New York, NY (March 22, 2006) – A new survey, released today by the Association of National Advertisers (ANA) and Forrester Research, Inc. (Nasdaq: FORR), found that 78% of advertisers feel that traditional television advertising has become less effective in the past two years. The survey also found that marketers are exploring emerging technologies to help bolster their television advertising spend.

The joint survey asked 133 national advertisers about their attitudes towards TV advertising and what impact new technologies, such as digital video recorders (DVRs) and video-on-demand, will have on their TV advertising budgets. Those surveyed represent more than $20 billion worth of advertising, including marketers from Charles Schwab, Colgate, Dunkin’ Donuts, Johnson & Johnson, Mattel, Pfizer, and Verizon.

“As DVRs look to climb above 30 million households in the next three years, advertisers are finding themselves forced to reconsider their media mix,” said Josh Bernoff, Vice President, Forrester Research, who presented the findings today at the ANA Television Advertising Forum in New York. “Television networks continue to publish research that traditional TV advertising is potent as ever, but national advertisers aren’t buying it and are seeking alternatives to enhance their budgets and move them beyond the customary 30-second spot.”

Key highlights of the ANA/Forrester survey include:

– Almost 70% of advertisers think that DVRs and video-on-demand will reduce or destroy the effectiveness of traditional 30-second commercials.

– When DVRs spread to 30 million homes, close to 60% of advertisers say that they will spend less on conventional TV advertising; of those, 24% will cut their TV budgets by at least 25%.

– While 55% say that their top executives are closely watching changes in TV advertising, most advertisers have not experimented with advertising on DVRs (49%) or video-on-demand (44%).

– Eighty percent of advertisers will spend more of their advertising budget on Web advertising and 68% of advertisers will look to search engine marketing.

– Advertisers are also looking at alternatives to traditional TV advertising and will spend more of their advertising budgets on: branded entertainment within TV programs (61%); TV program sponsorships (55%); interactive advertising during TV programs (48%); online video ads (45%); and product placement (44%).

– Ninety-seven percent of advertisers agree that the TV industry will need new audience metrics – other than reach and frequency – to report commercial ratings, not just program ratings to effectively measure TV advertising.

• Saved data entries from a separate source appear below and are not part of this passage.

-- pv_equiv track=rewrite | github.com/StellarStoic/BIP39_Exotica | BIP39_Exotica.py | isSequentialArray
-- ===== SOURCE A (Python) =====
-- def isSequentialArray(array):
--     expectedDiff = 2 if len(array) == 8 else 1
--
--     for i in range(1, len(array)):
--         current = int(array[i][:2])
--         previous = int(array[i - 1][:2])
--
--         if current - previous != expectedDiff:
--             return False
--
--     return True
-- ===== SOURCE B (Python) =====
-- def isSequentialArray(array):
--     if len(array) < 2:
--         return True
--     diff = 2 if len(array) == 8 else 1
--     start = int(array[0][:2])
--     return all(int(s[:2]) == start + k * diff for k, s in enumerate(array[1:], 1))
-- ===== Notes on version B (the rewrite author's own statement) =====
-- stated objective: simpler
-- what changed: Parses an anchor from the first element and checks each later element once against the closed-form expected value start + k*diff in a single enumerate pass, instead of A's index loop that re-parses the previous element and checks pairwise differences.
import Mathlib
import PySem

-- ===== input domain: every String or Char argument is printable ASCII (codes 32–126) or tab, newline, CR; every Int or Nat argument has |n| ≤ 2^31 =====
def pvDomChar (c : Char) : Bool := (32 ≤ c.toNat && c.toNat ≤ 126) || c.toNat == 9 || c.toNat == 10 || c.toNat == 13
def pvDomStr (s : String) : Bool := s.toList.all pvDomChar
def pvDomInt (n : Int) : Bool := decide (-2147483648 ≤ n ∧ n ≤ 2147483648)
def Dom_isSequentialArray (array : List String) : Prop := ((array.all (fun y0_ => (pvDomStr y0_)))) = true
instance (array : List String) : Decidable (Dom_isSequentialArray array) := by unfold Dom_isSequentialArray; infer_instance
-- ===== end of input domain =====

-- B anchors at the first element and compares each later element once against the closed-form
-- expected value start + k*diff, instead of A's index loop re-parsing the previous element and
-- checking pairwise differences (objective: simpler).

-- int(s[:2]) — shared primitive of both ports (exact Python int() via PySem)
def pvParse2 (s : String) : Option Int := PySem.Int.ofStr? (PySem.Str.slice s none (some 2))

-- ===== PORT A =====
-- A's loop over range(1, len(array)) with early return; 'false' in the 'none' arms marks
-- inputs where Python raises ValueError — those are excluded by Pre_.
def pvALoop (array : List String) (expectedDiff : Int) : List Int → Bool
  | [] => true
  | i :: rest =>
    match PySem.List.pyGet? array i with
    | none => false
    | some cur_s =>
      match pvParse2 cur_s with
      | none => false
      | some current =>
        match PySem.List.pyGet? array (i - 1) with
        | none => false
        | some prev_s =>
          match pvParse2 prev_s with
          | none => false
          | some previous =>
            if current - previous ≠ expectedDiff then false
            else pvALoop array expectedDiff rest

def isSequentialArray (array : List String) : Bool :=
  let expectedDiff : Int := if array.length = 8 then 2 else 1
  pvALoop array expectedDiff (PySem.List.pyRange 1 (array.length : Int) 1)

-- ===== PORT B =====
-- enumerate(array[1:], 1)
def pvEnum (k : Nat) : List String → List (Nat × String)
  | [] => []
  | s :: t => (k, s) :: pvEnum (k + 1) t

-- all(int(s[:2]) == start + k * diff for …): short-circuits at the first False;
-- 'false' in the 'none' arm marks inputs where the generator raises ValueError (outside Pre_)
def pvBAll (diff start : Int) : List (Nat × String) → Bool
  | [] => true
  | (k, s) :: rest =>
    match pvParse2 s with
    | none => false
    | some v => if v = start + (k : Int) * diff then pvBAll diff start rest else false

def isSequentialArray_alt (array : List String) : Bool :=
  if array.length < 2 then true
  else
    let diff : Int := if array.length = 8 then 2 else 1
    match pvParse2 (array.headD "") with   -- int(array[0][:2]); none = ValueError (outside Pre_)
    | none => false
    | some start => pvBAll diff start (pvEnum 1 array.tail)

-- ===== PRECONDITION & SPEC =====
-- does this element's two-character prefix parse as an int?
def pvOk (array : List String) (j : Nat) : Bool := (pvParse2 (array.getD j "")).isSome

-- a non-sequential adjacent pair at index i whose prefix of elements all parses (A stops there)
def pvMismatchAt (array : List String) (i : Nat) : Bool :=
  decide (1 ≤ i) && (List.range (i + 1)).all (pvOk array) &&
    decide ((pvParse2 (array.getD i "")).getD 0 - (pvParse2 (array.getD (i - 1) "")).getD 0
      ≠ (if array.length = 8 then 2 else 1))

-- Pre_ is exactly where Python A returns normally: lists shorter than 2 (the loop body never
-- runs), lists whose elements all parse, or lists with a reachable non-sequential pair (A
-- returns False before touching any unparseable element); everywhere else int() raises ValueError.
def Pre_isSequentialArray (array : List String) : Prop :=
  array.length < 2 ∨ (∀ s ∈ array, (pvParse2 s).isSome = true) ∨
    ((List.range array.length).any (pvMismatchAt array)) = true
instance (array : List String) : Decidable (Pre_isSequentialArray array) := by
  unfold Pre_isSequentialArray; infer_instance

def pvWitness_isSequentialArray : List String := ["01", "02", "03"]

def Spec_isSequentialArray (array : List String) (out : Bool) : Prop := out = isSequentialArray_alt array
instance (array : List String) (out : Bool) : Decidable (Spec_isSequentialArray array out) := by unfold Spec_isSequentialArray; infer_instance

-- ===== CLAIM (what is proved, stated in full; the proofs are below) =====
def Claim_equal_isSequentialArray : Prop := ∀ (array : List String), Dom_isSequentialArray array → Pre_isSequentialArray array → Spec_isSequentialArray array (isSequentialArray array)

-- ===== LEMMAS AND PROOFS =====

-- proof-only reference: A's scan rewritten structurally over the remaining elements,
-- carrying the previous ELEMENT; 'false' marks the same raise points as pvALoop
def pvScan (d : Int) (prev : String) : List String → Bool
  | [] => true
  | s :: t =>
    match pvParse2 s, pvParse2 prev with
    | some c, some p => if c - p ≠ d then false else pvScan d s t
    | _, _ => false

theorem pv_aloop_eq_scan (array : List String) (d : Int) :
    ∀ (k i : Nat), k = array.length - i → 1 ≤ i → i ≤ array.length →
      pvALoop array d (PySem.List.pyRange (i : Int) (array.length : Int) 1)
        = pvScan d (array.getD (i - 1) "") (array.drop i) := by
  intro k
  induction k with
  | zero =>
    intro i hk h1 h2
    have hi : i = array.length := by omega
    subst hi
    rw [PySem.List.pyRange_one_eq_nil (by omega)]
    simp [pvALoop, pvScan, List.drop_eq_nil_of_le]
  | succ k ih =>
    intro i hk h1 h2
    have hi : i < array.length := by omega
    have hip : i - 1 < array.length := by omega
    rw [PySem.List.pyRange_one_cons (by exact_mod_cast hi)]
    have hget : PySem.List.pyGet? array (i : Int) = some array[i] := by
      simp [PySem.List.pyGet?_natCast, List.getElem?_eq_getElem hi]
    have hgetp : PySem.List.pyGet? array ((i : Int) - 1) = some array[i - 1] := by
      have : ((i : Int) - 1) = ((i - 1 : Nat) : Int) := by omega
      rw [this]
      simp [PySem.List.pyGet?_natCast, List.getElem?_eq_getElem hip]
    have hdrop : array.drop i = array[i] :: array.drop (i + 1) :=
      List.drop_eq_getElem_cons hi
    have hgetd : array.getD (i - 1) "" = array[i - 1] := List.getD_eq_getElem _ _ hip
    simp only [pvALoop, hget, hgetp]
    rw [hdrop, hgetd]
    simp only [pvScan]
    cases hc : pvParse2 array[i] with
    | none => rfl
    | some c =>
      cases hp : pvParse2 array[i - 1] with
      | none => rfl
      | some p =>
        simp only
        by_cases hdiff : c - p ≠ d
        · simp [hdiff]
        · rw [not_not] at hdiff
          rw [if_neg (by omega)]
          have hrec := ih (i + 1) (by omega) (by omega) (by omega)
          have hcast : ((i : Int) + 1) = ((i + 1 : Nat) : Int) := by omega
          rw [hcast, hrec]
          have : array.getD (i + 1 - 1) "" = array[i] := List.getD_eq_getElem _ _ hi
          rw [this, if_neg (by omega)]

theorem pv_ball_eq_scan (d start : Int) :
    ∀ (t : List String) (k : Nat) (prevS : String) (p : Int),
      pvParse2 prevS = some p → p = start + ((k : Int) - 1) * d → 1 ≤ k →
      pvBAll d start (pvEnum k t) = pvScan d prevS t := by
  intro t
  induction t with
  | nil => intro k prevS p _ _ _; rfl
  | cons s t ih =>
    intro k prevS p hprev hp hk
    simp only [pvEnum, pvBAll, pvScan, hprev]
    cases hs : pvParse2 s with
    | none => rfl
    | some c =>
      simp only
      have hiff : (c = start + (k : Int) * d) ↔ ¬ (c - p ≠ d) := by
        constructor
        · intro h; rw [not_not]; rw [h, hp]; ring
        · rw [not_not]; intro h
          have : c = p + d := by omega
          rw [this, hp]; ring
      by_cases hc : c = start + (k : Int) * d
      · rw [if_pos hc, if_neg (hiff.mp hc)]
        exact ih (k + 1) s c hs (by push_cast; rw [hc]; ring) (by omega)
      · rw [if_neg hc]
        have : c - p ≠ d := by
          intro h; exact hc (hiff.mpr (by rw [not_not]; exact h))
        rw [if_pos this]

-- ===== VERDICT (by name: the statement is the Claim_ definition above) =====
theorem isSequentialArray_spec : Claim_equal_isSequentialArray := by
  intro array _hdom _hpre
  unfold Spec_isSequentialArray isSequentialArray isSequentialArray_alt
  simp only
  set d : Int := if array.length = 8 then 2 else 1 with hd
  by_cases hshort : array.length < 2
  · rw [if_pos hshort]
    rw [PySem.List.pyRange_one_eq_nil (by exact_mod_cast by omega)]
    rfl
  · rw [if_neg hshort]
    have hlen : 1 ≤ array.length := by omega
    have hA := pv_aloop_eq_scan array d (array.length - 1) 1 (by omega) (by omega) hlen
    push_cast at hA
    rw [hA]
    cases harr : array with
    | nil => simp [harr] at hlen
    | cons s t =>
      have hgd : (s :: t).getD 0 "" = s := rfl
      have hhd : (s :: t).headD "" = s := rfl
      rw [hgd, hhd]
      cases hps : pvParse2 s with
      | none =>
        -- array[0] does not parse and len ≥ 2: both scans hit the marker on the first pair
        cases t with
        | nil => simp [harr] at hshort
        | cons s1 t1 =>
          simp only [List.drop_one, List.tail_cons, pvScan, hps]
          cases pvParse2 s1 <;> rfl
      | some p =>
        rw [show (s :: t).drop 1 = t from rfl, show (s :: t).tail = t from rfl]
        exact (pv_ball_eq_scan d p t 1 s p hps (by push_cast; ring) le_rfl).symm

“The television industry as we have known it may be challenged on a number of fronts, but continues to attract a significant media investment by ANA marketers,” said Bob Liodice, President and CEO of the ANA. “As new and traditional media alternatives compete more aggressively for a share of the media pie, and marketers look to improve consumer targeting, reduce costs and enhance accountability, television is aggressively responding. With technology-based advances in addressability, enhanced television options, Internet convergence (IPTV) and branded entertainment opportunities, television is likely to continue as the dominant part of the marketing mix.”